• [Directions]: Once the line containing "-- ===== PORT B" is found in the entries below, restate it and each following line word for word, stopping after the line containing "result + PySem.Int.floordiv (z * (z + 1)) 2".
Given data START
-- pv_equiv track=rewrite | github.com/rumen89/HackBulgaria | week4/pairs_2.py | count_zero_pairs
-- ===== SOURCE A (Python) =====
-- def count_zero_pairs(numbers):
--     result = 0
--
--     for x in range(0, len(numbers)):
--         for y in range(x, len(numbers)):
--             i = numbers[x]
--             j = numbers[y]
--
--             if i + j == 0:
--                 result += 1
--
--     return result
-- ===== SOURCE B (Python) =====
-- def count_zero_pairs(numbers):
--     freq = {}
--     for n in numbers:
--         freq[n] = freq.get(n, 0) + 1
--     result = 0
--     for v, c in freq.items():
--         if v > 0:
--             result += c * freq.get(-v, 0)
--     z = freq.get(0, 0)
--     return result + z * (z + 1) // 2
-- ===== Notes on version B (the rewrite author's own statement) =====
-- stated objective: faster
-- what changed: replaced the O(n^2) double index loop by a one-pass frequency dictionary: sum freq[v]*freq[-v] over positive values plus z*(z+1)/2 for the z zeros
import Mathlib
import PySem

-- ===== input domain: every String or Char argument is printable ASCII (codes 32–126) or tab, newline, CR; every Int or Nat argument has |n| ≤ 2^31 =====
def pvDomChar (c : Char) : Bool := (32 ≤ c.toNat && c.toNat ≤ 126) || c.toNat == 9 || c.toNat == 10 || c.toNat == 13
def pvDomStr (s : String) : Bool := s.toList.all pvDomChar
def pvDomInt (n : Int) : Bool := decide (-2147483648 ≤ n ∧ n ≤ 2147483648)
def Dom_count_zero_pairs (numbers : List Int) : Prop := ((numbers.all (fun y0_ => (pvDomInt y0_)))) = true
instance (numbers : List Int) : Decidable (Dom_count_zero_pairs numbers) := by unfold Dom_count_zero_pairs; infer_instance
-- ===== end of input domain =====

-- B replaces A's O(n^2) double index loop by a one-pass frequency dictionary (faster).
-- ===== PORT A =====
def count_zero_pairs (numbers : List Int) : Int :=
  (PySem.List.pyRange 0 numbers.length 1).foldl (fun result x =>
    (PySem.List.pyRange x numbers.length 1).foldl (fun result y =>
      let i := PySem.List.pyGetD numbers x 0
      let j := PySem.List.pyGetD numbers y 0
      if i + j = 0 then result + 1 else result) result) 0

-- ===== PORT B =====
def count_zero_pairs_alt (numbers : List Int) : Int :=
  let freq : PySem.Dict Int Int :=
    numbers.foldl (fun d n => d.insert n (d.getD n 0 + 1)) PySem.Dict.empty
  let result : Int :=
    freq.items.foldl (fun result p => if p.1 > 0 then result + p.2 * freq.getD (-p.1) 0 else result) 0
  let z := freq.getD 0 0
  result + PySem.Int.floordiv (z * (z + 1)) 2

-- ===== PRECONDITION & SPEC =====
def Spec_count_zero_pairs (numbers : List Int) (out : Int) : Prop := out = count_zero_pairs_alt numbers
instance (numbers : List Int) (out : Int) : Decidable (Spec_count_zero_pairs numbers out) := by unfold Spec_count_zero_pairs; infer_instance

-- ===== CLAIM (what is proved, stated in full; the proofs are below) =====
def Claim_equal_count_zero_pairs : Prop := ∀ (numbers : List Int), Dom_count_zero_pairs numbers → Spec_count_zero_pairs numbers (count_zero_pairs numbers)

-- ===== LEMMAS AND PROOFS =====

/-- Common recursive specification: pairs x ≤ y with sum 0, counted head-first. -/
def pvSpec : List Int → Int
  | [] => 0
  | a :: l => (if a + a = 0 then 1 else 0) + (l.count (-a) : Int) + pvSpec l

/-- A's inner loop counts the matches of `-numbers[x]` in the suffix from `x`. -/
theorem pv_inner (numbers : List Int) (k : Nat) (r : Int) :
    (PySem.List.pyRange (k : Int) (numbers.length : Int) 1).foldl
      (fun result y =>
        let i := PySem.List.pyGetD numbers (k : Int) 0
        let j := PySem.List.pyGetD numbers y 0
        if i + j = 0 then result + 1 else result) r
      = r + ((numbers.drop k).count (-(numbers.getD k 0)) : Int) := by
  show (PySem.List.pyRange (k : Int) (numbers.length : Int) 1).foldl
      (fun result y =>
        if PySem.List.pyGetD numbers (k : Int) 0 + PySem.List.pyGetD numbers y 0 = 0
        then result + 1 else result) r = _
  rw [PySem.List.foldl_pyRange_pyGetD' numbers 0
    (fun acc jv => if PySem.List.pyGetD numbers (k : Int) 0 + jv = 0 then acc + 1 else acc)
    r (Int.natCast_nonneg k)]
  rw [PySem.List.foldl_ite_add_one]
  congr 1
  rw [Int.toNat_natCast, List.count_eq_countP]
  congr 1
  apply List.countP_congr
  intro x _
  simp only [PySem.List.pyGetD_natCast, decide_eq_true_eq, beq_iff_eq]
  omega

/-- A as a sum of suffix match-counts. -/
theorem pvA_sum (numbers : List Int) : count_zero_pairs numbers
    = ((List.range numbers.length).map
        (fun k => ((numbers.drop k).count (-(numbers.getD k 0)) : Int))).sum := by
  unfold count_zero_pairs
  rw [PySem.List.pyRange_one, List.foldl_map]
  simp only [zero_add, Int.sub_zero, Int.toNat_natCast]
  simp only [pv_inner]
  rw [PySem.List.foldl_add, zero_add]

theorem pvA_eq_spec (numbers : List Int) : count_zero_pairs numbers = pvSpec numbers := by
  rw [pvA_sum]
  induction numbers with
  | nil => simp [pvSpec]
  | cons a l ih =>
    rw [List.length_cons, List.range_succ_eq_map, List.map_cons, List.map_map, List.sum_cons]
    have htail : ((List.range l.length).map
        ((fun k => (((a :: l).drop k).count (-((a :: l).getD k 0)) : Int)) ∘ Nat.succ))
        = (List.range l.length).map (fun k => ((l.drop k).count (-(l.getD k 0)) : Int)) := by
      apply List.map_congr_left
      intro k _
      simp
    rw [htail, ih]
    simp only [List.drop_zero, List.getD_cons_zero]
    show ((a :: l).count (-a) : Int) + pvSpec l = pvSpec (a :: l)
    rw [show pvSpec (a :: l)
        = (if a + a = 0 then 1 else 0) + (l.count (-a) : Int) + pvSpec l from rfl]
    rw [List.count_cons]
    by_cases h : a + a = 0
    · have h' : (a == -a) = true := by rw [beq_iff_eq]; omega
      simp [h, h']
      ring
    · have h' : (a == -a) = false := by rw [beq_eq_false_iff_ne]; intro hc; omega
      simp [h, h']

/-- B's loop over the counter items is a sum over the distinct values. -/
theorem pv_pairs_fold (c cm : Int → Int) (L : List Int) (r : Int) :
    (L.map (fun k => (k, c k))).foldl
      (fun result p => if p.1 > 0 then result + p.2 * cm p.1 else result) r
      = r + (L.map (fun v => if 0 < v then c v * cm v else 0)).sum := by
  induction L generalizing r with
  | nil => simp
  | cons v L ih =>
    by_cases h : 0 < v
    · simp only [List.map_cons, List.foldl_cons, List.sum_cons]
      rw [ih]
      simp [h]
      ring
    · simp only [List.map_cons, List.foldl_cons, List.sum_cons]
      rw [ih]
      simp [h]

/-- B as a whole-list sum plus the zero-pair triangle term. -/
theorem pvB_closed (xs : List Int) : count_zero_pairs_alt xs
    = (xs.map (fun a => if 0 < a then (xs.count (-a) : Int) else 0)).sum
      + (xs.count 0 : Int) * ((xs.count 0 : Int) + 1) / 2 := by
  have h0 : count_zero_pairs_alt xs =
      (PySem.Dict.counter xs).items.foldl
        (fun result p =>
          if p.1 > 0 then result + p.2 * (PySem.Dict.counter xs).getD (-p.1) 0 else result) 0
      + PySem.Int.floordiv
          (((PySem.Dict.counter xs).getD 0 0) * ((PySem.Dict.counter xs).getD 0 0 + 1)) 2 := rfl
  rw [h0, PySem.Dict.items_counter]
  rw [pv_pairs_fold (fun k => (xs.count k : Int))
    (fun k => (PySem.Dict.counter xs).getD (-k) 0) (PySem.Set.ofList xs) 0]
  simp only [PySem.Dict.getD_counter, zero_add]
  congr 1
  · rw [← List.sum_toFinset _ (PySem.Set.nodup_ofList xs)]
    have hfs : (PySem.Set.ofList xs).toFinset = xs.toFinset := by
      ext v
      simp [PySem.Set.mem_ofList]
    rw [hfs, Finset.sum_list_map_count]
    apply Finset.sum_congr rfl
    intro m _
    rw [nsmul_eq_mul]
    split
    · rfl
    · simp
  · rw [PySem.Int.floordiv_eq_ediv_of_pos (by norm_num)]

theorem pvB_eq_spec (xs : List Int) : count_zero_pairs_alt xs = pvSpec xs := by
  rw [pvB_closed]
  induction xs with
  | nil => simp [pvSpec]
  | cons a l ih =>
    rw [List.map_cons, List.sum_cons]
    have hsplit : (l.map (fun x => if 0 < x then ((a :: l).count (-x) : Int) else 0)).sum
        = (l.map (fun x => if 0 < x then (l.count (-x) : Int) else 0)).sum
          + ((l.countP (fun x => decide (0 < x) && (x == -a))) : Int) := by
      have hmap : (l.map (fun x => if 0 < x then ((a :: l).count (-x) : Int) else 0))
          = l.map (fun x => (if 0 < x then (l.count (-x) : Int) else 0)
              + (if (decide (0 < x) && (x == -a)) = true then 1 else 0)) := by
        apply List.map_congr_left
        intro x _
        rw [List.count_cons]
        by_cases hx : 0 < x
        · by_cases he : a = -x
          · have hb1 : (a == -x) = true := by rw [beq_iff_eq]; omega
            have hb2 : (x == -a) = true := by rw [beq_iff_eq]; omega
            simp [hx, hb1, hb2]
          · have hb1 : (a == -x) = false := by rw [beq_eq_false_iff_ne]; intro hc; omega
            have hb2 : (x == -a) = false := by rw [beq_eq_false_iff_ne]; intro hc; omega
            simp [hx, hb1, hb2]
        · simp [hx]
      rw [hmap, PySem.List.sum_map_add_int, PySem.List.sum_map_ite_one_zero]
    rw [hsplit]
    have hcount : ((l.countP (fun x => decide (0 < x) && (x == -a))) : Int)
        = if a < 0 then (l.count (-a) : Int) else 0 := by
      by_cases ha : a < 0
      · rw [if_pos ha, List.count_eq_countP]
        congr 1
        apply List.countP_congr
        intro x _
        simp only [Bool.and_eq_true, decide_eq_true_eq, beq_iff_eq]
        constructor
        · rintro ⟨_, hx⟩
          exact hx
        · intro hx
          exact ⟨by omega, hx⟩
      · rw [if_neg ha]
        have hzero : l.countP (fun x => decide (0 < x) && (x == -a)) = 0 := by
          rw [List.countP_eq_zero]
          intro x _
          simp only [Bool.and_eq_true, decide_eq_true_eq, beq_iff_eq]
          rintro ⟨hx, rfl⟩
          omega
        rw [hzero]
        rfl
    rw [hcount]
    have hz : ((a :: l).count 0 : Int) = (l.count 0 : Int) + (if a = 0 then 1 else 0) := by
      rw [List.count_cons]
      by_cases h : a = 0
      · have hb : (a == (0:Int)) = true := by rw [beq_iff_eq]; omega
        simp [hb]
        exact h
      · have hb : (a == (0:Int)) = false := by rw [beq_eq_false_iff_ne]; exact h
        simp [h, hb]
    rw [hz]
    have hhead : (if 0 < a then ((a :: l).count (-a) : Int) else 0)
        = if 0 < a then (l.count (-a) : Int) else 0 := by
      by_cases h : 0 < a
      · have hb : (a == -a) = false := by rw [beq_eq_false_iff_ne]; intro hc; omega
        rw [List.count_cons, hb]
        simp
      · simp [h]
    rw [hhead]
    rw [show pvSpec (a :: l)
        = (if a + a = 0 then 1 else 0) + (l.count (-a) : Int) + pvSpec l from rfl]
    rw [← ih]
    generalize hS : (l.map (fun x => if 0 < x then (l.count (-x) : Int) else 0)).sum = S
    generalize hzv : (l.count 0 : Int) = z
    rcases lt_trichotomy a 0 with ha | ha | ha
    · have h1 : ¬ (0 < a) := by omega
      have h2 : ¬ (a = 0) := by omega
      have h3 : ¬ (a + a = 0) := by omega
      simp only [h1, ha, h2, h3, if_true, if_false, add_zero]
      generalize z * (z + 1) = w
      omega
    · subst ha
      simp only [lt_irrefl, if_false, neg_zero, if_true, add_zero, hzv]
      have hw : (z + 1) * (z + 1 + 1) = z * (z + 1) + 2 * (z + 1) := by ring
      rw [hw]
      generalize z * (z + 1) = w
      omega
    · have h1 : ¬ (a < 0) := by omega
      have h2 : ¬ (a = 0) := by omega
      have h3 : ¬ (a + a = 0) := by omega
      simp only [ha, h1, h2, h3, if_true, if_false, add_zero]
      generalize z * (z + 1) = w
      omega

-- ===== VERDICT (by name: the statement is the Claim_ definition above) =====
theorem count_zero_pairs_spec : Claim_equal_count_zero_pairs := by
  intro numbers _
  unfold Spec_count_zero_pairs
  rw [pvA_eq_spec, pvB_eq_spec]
Given data END
• [Written solution]:
-- ===== PORT B =====
def count_zero_pairs_alt (numbers : List Int) : Int :=
  let freq : PySem.Dict Int Int :=
    numbers.foldl (fun d n => d.insert n (d.getD n 0 + 1)) PySem.Dict.empty
  let result : Int :=
    freq.items.foldl (fun result p => if p.1 > 0 then result + p.2 * freq.getD (-p.1) 0 else result) 0
  let z := freq.getD 0 0
  result + PySem.Int.floordiv (z * (z + 1)) 2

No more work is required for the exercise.